### HOW TO COMPLETE THIS TASK
For the word "refine", search the records and show each line in which it occurs.

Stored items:
-- Opening Marker --
-- pv_equiv track=rewrite | github.com/Hong-Jun-Ho/Python | venv/Programmers/level2/Fine_square.py | solution
-- ===== SOURCE A (Python) =====
-- def solution(w, h):
--     def gcm(a, b):
--         gcm = 1
--         for k in range(2, min(a, b) + 1):
--             while (a % k == 0) and (b % k == 0):
--                 a = a // k
--                 b = b // k
--                 gcm = gcm * k
--                 continue
--         return gcm
--
--     gcm = gcm(w, h)
--     if gcm == 1:
--         answer = w * h - (w + h - 1)
--     else:
--         answer = w * h - (w + h - gcm)
--
--     return answer
-- ===== SOURCE B (Python) =====
-- def solution(w, h):
--     # Largest common divisor by downward search; then the closed form.
--     g = 1
--     for d in range(min(w, h), 1, -1):
--         if w % d == 0 and h % d == 0:
--             g = d
--             break
--     return w * h - w - h + g
-- ===== Notes on version B (the rewrite author's own statement) =====
-- stated objective: alternative
-- what changed: Replaces A's upward trial-division factorization (accumulating a product of shared prime factors k = 2..min) with a single downward scan that returns the first d in min(w,h)..2 dividing both, i.e. the greatest common divisor directly, then the same closed form w*h - w - h + g.
import Mathlib
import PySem

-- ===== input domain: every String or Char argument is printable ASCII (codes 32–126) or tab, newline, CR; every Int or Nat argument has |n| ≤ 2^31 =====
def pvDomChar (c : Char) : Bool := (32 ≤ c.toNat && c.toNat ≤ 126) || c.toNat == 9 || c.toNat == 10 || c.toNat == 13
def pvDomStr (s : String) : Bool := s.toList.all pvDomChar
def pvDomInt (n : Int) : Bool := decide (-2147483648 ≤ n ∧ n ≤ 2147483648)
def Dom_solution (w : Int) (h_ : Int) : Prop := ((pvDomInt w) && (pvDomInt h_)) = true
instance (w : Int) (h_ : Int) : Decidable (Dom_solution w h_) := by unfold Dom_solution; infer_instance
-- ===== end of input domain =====

-- B replaces A's upward trial-division factorization with a single downward search for the greatest common divisor (alternative algorithm, same closed-form answer).

-- ===== PORT A =====
-- inner `while (a % k == 0) and (b % k == 0): a //= k; b //= k; gcm *= k`;
-- the fuel only makes the recursion total: in every iteration actually taken (k ≥ 2, a a
-- positive multiple of k) a shrinks strictly, so fuel a.natAbs + 1 never runs out.
def pvWhileDiv (fuel : Nat) (k : Int) (a : Int) (b : Int) (g : Int) : Int × Int × Int :=
  match fuel with
  | 0 => (a, b, g)
  | f + 1 =>
    if PySem.Int.mod a k == 0 && PySem.Int.mod b k == 0 then
      pvWhileDiv f k (PySem.Int.floordiv a k) (PySem.Int.floordiv b k) (g * k)
    else (a, b, g)

-- `for k in range(2, min(a, b) + 1): …` over the state (a, b, gcm); returns gcm
def pvGcm (a : Int) (b : Int) : Int :=
  ((PySem.List.pyRange 2 (min a b + 1) 1).foldl
    (fun (s : Int × Int × Int) k => pvWhileDiv (s.1.natAbs + 1) k s.1 s.2.1 s.2.2)
    (a, b, 1)).2.2

def solution (w : Int) (h_ : Int) : Int :=
  let gcm := pvGcm w h_
  if gcm == 1 then w * h_ - (w + h_ - 1) else w * h_ - (w + h_ - gcm)

-- ===== PORT B =====
-- `g = 1; for d in range(min(w, h), 1, -1): if w % d == 0 and h % d == 0: g = d; break`
-- ported as find? over the countdown range with default 1 (first match = the break)
def solution_alt (w : Int) (h_ : Int) : Int :=
  let g :=
    match (PySem.List.pyRange (min w h_) 1 (-1)).find?
        (fun d => PySem.Int.mod w d == 0 && PySem.Int.mod h_ d == 0) with
    | some d => d
    | none => 1
  w * h_ - w - h_ + g

-- ===== PRECONDITION & SPEC =====
def Spec_solution (w : Int) (h_ : Int) (out : Int) : Prop := out = solution_alt w h_
instance (w : Int) (h_ : Int) (out : Int) : Decidable (Spec_solution w h_ out) := by unfold Spec_solution; infer_instance

-- ===== CLAIM (what is proved, stated in full; the proofs are below) =====
def Claim_equal_solution : Prop := ∀ (w : Int) (h_ : Int), Dom_solution w h_ → Spec_solution w h_ (solution w h_)

-- ===== LEMMAS AND PROOFS =====

-- The inner while loop divides the largest common power of k out of a and b and multiplies it into g.
theorem pvWhileDiv_spec (fuel : Nat) (k a b g : Int) (hk : 2 ≤ k) (ha : 0 < a) (hb : 0 < b)
    (hf : a.natAbs < fuel) :
    ∃ m : Nat, pvWhileDiv fuel k a b g =
        (a / k ^ m, b / k ^ m, g * k ^ m) ∧ (k ^ m ∣ a) ∧ (k ^ m ∣ b) ∧
        ¬ (k ∣ a / k ^ m ∧ k ∣ b / k ^ m) := by
  induction fuel generalizing a b g with
  | zero => omega
  | succ f ih =>
    rw [pvWhileDiv]
    by_cases hcond : (PySem.Int.mod a k == 0 && PySem.Int.mod b k == 0) = true
    · simp only [hcond, if_true]
      simp only [Bool.and_eq_true, beq_iff_eq] at hcond
      have hka : k ∣ a := (PySem.Int.mod_eq_zero_iff_dvd a k).mp hcond.1
      have hkb : k ∣ b := (PySem.Int.mod_eq_zero_iff_dvd b k).mp hcond.2
      have hkpos : (0:Int) < k := by omega
      have hfa : PySem.Int.floordiv a k = a / k := PySem.Int.floordiv_eq_ediv_of_pos hkpos
      have hfb : PySem.Int.floordiv b k = b / k := PySem.Int.floordiv_eq_ediv_of_pos hkpos
      have haeq : k * (a / k) = a := Int.mul_ediv_cancel' hka
      have hbeq : k * (b / k) = b := Int.mul_ediv_cancel' hkb
      have ha' : 0 < a / k := by nlinarith [haeq]
      have hb' : 0 < b / k := by nlinarith [hbeq]
      have halt : a / k < a := by nlinarith [haeq]
      have hf' : (a / k).natAbs < f := by omega
      obtain ⟨m, heq, hma, hmb, hnd⟩ := ih (a / k) (b / k) (g * k) ha' hb' hf'
      have e1 : a / k / k ^ m = a / k ^ (m + 1) := by
        rw [Int.ediv_ediv_of_nonneg (le_of_lt hkpos), pow_succ']
      have e2 : b / k / k ^ m = b / k ^ (m + 1) := by
        rw [Int.ediv_ediv_of_nonneg (le_of_lt hkpos), pow_succ']
      refine ⟨m + 1, ?_, ?_, ?_, ?_⟩
      · rw [hfa, hfb, heq, e1, e2]
        simp only [Prod.mk.injEq]
        exact ⟨trivial, trivial, by rw [pow_succ']; ring⟩
      · rw [pow_succ']; rw [← haeq]; exact mul_dvd_mul_left k hma
      · rw [pow_succ']; rw [← hbeq]; exact mul_dvd_mul_left k hmb
      · rw [← e1, ← e2]; exact hnd
    · simp only [hcond, if_false]
      simp only [Bool.and_eq_true, beq_iff_eq] at hcond
      push_neg at hcond
      refine ⟨0, by simp, by simp, by simp, ?_⟩
      simp only [pow_zero, Int.ediv_one]
      rintro ⟨h1, h2⟩
      exact hcond ((PySem.Int.mod_eq_zero_iff_dvd a k).mpr h1) ((PySem.Int.mod_eq_zero_iff_dvd b k).mpr h2)

-- Invariant of the outer for-loop after processing k = 2 .. K-1.
def pvInv (a b K : Int) (s : Int × Int × Int) : Prop :=
  0 < s.1 ∧ 0 < s.2.1 ∧ 0 < s.2.2 ∧ s.1 * s.2.2 = a ∧ s.2.1 * s.2.2 = b ∧
    ∀ j : Int, 2 ≤ j → j < K → ¬ (j ∣ s.1 ∧ j ∣ s.2.1)

theorem pvFold_inv (a b : Int) (ha : 0 < a) (hb : 0 < b) (n : Nat) :
    pvInv a b (2 + n) (((PySem.List.pyRange 2 (2 + (n:Int)) 1).foldl
      (fun (s : Int × Int × Int) k => pvWhileDiv (s.1.natAbs + 1) k s.1 s.2.1 s.2.2)
      (a, b, 1))) := by
  induction n with
  | zero =>
    rw [PySem.List.pyRange_one_eq_nil (by omega)]
    refine ⟨ha, hb, by norm_num, by simp, by simp, ?_⟩
    intro j hj hjK; omega
  | succ n ih =>
    have hsplit : PySem.List.pyRange 2 (2 + ((n:Int) + 1)) 1 =
        PySem.List.pyRange 2 (2 + (n:Int)) 1 ++ [2 + (n:Int)] := by
      have := PySem.List.pyRange_one_succ_right (show (2:Int) ≤ 2 + (n:Int) by omega)
      convert this using 2 <;> omega
    push_cast
    rw [hsplit, List.foldl_append, List.foldl_cons, List.foldl_nil]
    set s := ((PySem.List.pyRange 2 (2 + (n:Int)) 1).foldl
      (fun (s : Int × Int × Int) k => pvWhileDiv (s.1.natAbs + 1) k s.1 s.2.1 s.2.2)
      (a, b, 1)) with hs
    obtain ⟨h1, h2, h3, h4, h5, h6⟩ := ih
    obtain ⟨m, heq, hma, hmb, hnd⟩ := pvWhileDiv_spec (s.1.natAbs + 1) (2 + (n:Int))
      s.1 s.2.1 s.2.2 (by omega) h1 h2 (by omega)
    rw [heq]
    have hKpos : (0:Int) < (2 + (n:Int)) ^ m := by positivity
    have hdvd1 : s.1 / (2 + (n:Int)) ^ m * (2 + (n:Int)) ^ m = s.1 := Int.ediv_mul_cancel hma
    have hdvd2 : s.2.1 / (2 + (n:Int)) ^ m * (2 + (n:Int)) ^ m = s.2.1 := Int.ediv_mul_cancel hmb
    refine ⟨by nlinarith [hdvd1, hKpos, h1], by nlinarith [hdvd2, hKpos, h2], mul_pos h3 hKpos, ?_, ?_, ?_⟩
    · simp only; rw [show s.2.2 * (2 + (n:Int)) ^ m = (2 + (n:Int)) ^ m * s.2.2 by ring, ← mul_assoc]
      rw [hdvd1]; exact h4
    · simp only; rw [show s.2.2 * (2 + (n:Int)) ^ m = (2 + (n:Int)) ^ m * s.2.2 by ring, ← mul_assoc]
      rw [hdvd2]; exact h5
    · intro j hj hjK hjd
      rcases hjd with ⟨hj1, hj2⟩
      have d1 : (s.1 / (2 + (n:Int)) ^ m) ∣ s.1 := ⟨(2 + (n:Int)) ^ m, hdvd1.symm⟩
      have d2 : (s.2.1 / (2 + (n:Int)) ^ m) ∣ s.2.1 := ⟨(2 + (n:Int)) ^ m, hdvd2.symm⟩
      by_cases hcase : j < 2 + (n:Int)
      · exact h6 j hj hcase ⟨hj1.trans d1, hj2.trans d2⟩
      · have hjeq : j = 2 + (n:Int) := by omega
        exact hnd ⟨hjeq ▸ hj1, hjeq ▸ hj2⟩

-- The trial-division loop computes the gcd for a, b ≥ 2.
theorem pvGcm_eq_gcd (a b : Int) (ha : 2 ≤ a) (hb : 2 ≤ b) :
    pvGcm a b = Int.gcd a b := by
  have hmin : min a b + 1 = 2 + ((min a b - 1).toNat : Int) := by omega
  have := pvFold_inv a b (by omega) (by omega) (min a b - 1).toNat
  unfold pvGcm
  rw [hmin]
  set s := ((PySem.List.pyRange 2 (2 + ((min a b - 1).toNat : Int)) 1).foldl
    (fun (s : Int × Int × Int) k => pvWhileDiv (s.1.natAbs + 1) k s.1 s.2.1 s.2.2)
    (a, b, 1)) with hs
  obtain ⟨h1, h2, h3, h4, h5, h6⟩ := this
  have hcop : Int.gcd s.1 s.2.1 = 1 := by
    by_contra hne
    obtain ⟨p, hp, hpd⟩ := Nat.exists_prime_and_dvd hne
    have hpd1 : (p:Int) ∣ s.1 := dvd_trans (Int.natCast_dvd_natCast.mpr hpd) (Int.gcd_dvd_left _ _)
    have hpd2 : (p:Int) ∣ s.2.1 := dvd_trans (Int.natCast_dvd_natCast.mpr hpd) (Int.gcd_dvd_right _ _)
    have hp2 : 2 ≤ (p:Int) := by exact_mod_cast hp.two_le
    have hple1 : (p:Int) ≤ s.1 := Int.le_of_dvd h1 hpd1
    have hsle : s.1 ≤ a := by nlinarith
    have hsle2 : s.2.1 ≤ b := by nlinarith
    have hple2 : (p:Int) ≤ s.2.1 := Int.le_of_dvd h2 hpd2
    exact h6 (p:Int) hp2 (by omega) ⟨hpd1, hpd2⟩
  have : Int.gcd a b = Int.gcd s.1 s.2.1 * s.2.2.natAbs := by
    rw [← h4, ← h5, Int.gcd_mul_right]
  rw [this, hcop, one_mul]
  omega

-- When either dimension is 1 the for-loop range is empty, so A's gcm is 1.
theorem pvGcm_min_lt_two (a b : Int) (h : min a b < 2) : pvGcm a b = 1 := by
  unfold pvGcm
  rw [PySem.List.pyRange_one_eq_nil (by omega)]
  rfl

-- A d greater than the gcd divides neither pair; the gcd itself divides both.
theorem find_down_eq (w h_ : Int) (hw : 2 ≤ w) (hh : 2 ≤ h_) :
    (match (PySem.List.pyRange (min w h_) 1 (-1)).find?
        (fun d => PySem.Int.mod w d == 0 && PySem.Int.mod h_ d == 0) with
      | some d => d
      | none => 1) = (Int.gcd w h_ : Int) := by
  set G : Int := (Int.gcd w h_ : Int) with hG
  have hGw : G ∣ w := Int.gcd_dvd_left w h_
  have hGh : G ∣ h_ := Int.gcd_dvd_right w h_
  have hG1 : 1 ≤ G := by
    have : Int.gcd w h_ ≠ 0 := by
      intro h0
      have := Int.gcd_eq_zero_iff.mp h0
      omega
    omega
  have hGle : G ≤ min w h_ := by
    have h1 : G ≤ w := Int.le_of_dvd (by omega) hGw
    have h2 : G ≤ h_ := Int.le_of_dvd (by omega) hGh
    omega
  have hbig : ∀ d : Int, G < d → d ≤ min w h_ →
      (PySem.Int.mod w d == 0 && PySem.Int.mod h_ d == 0) = false := by
    intro d hd1 hd2
    by_contra hcon
    have hcon' : (PySem.Int.mod w d == 0 && PySem.Int.mod h_ d == 0) = true := by
      revert hcon; cases (PySem.Int.mod w d == 0 && PySem.Int.mod h_ d == 0) <;> simp
    simp only [Bool.and_eq_true, beq_iff_eq] at hcon'
    have hdw : d ∣ w := (PySem.Int.mod_eq_zero_iff_dvd w d).mp hcon'.1
    have hdh : d ∣ h_ := (PySem.Int.mod_eq_zero_iff_dvd h_ d).mp hcon'.2
    have : d ∣ G := Int.dvd_coe_gcd hdw hdh
    have := Int.le_of_dvd (by omega) this
    omega
  by_cases hG2 : 2 ≤ G
  · -- split the countdown at G: everything above G fails, G succeeds
    have hsplit : PySem.List.pyRange (min w h_) 1 (-1) =
        (PySem.List.pyRange (G + 1) (min w h_ + 1) 1).reverse ++
          G :: (PySem.List.pyRange 2 G 1).reverse := by
      rw [PySem.List.pyRange_neg_one_eq_reverse]
      rw [show (1:Int) + 1 = 2 by ring]
      rw [PySem.List.pyRange_one_append 2 G (min w h_ + 1) (by omega) (by omega)]
      rw [PySem.List.pyRange_one_cons (show G < min w h_ + 1 by omega)]
      rw [List.reverse_append, List.reverse_cons]
      simp
    rw [hsplit, List.find?_append]
    have hnone : (PySem.List.pyRange (G + 1) (min w h_ + 1) 1).reverse.find?
        (fun d => PySem.Int.mod w d == 0 && PySem.Int.mod h_ d == 0) = none := by
      rw [List.find?_eq_none]
      intro d hd
      rw [List.mem_reverse, PySem.List.mem_pyRange_one] at hd
      simp [hbig d (by omega) (by omega)]
    have hp : (fun d => PySem.Int.mod w d == 0 && PySem.Int.mod h_ d == 0) G = true := by
      simp only [Bool.and_eq_true, beq_iff_eq]
      exact ⟨(PySem.Int.mod_eq_zero_iff_dvd w G).mpr hGw,
             (PySem.Int.mod_eq_zero_iff_dvd h_ G).mpr hGh⟩
    rw [hnone, Option.none_or]
    simp only [List.find?_cons, hp]
  · -- gcd = 1: no d in (1, min] divides both, find? is none, default g = 1
    have hG1' : G = 1 := by omega
    have hnone : (PySem.List.pyRange (min w h_) 1 (-1)).find?
        (fun d => PySem.Int.mod w d == 0 && PySem.Int.mod h_ d == 0) = none := by
      rw [List.find?_eq_none]
      intro d hd
      rw [PySem.List.mem_pyRange_neg_one] at hd
      simp [hbig d (by omega) (by omega)]
    rw [hnone, hG1']

-- ===== VERDICT (by name: the statement is the Claim_ definition above) =====
theorem solution_spec : Claim_equal_solution := by
  unfold Claim_equal_solution
  intro w h_ _
  unfold Spec_solution solution solution_alt
  by_cases h2 : 2 ≤ min w h_
  · have hA : pvGcm w h_ = Int.gcd w h_ := pvGcm_eq_gcd w h_ (by omega) (by omega)
    have hB := find_down_eq w h_ (by omega) (by omega)
    rw [hA]
    simp only [hB]
    rcases eq_or_ne ((Int.gcd w h_ : Int)) 1 with hg | hg
    · rw [if_pos (by simpa using hg), hg]; ring
    · rw [if_neg (by simpa using hg)]; ring
  · have hA : pvGcm w h_ = 1 := pvGcm_min_lt_two w h_ (by omega)
    rw [hA, PySem.List.pyRange_neg_one_eq_nil (by omega)]
    simp only [List.find?_nil]
    norm_num
    ring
-- Closing Marker --
### COMPLETED TASK
      refine ⟨m + 1, ?_, ?_, ?_, ?_⟩
      refine ⟨0, by simp, by simp, by simp, ?_⟩
    refine ⟨ha, hb, by norm_num, by simp, by simp, ?_⟩
    refine ⟨by nlinarith [hdvd1, hKpos, h1], by nlinarith [hdvd2, hKpos, h2], mul_pos h3 hKpos, ?_, ?_, ?_⟩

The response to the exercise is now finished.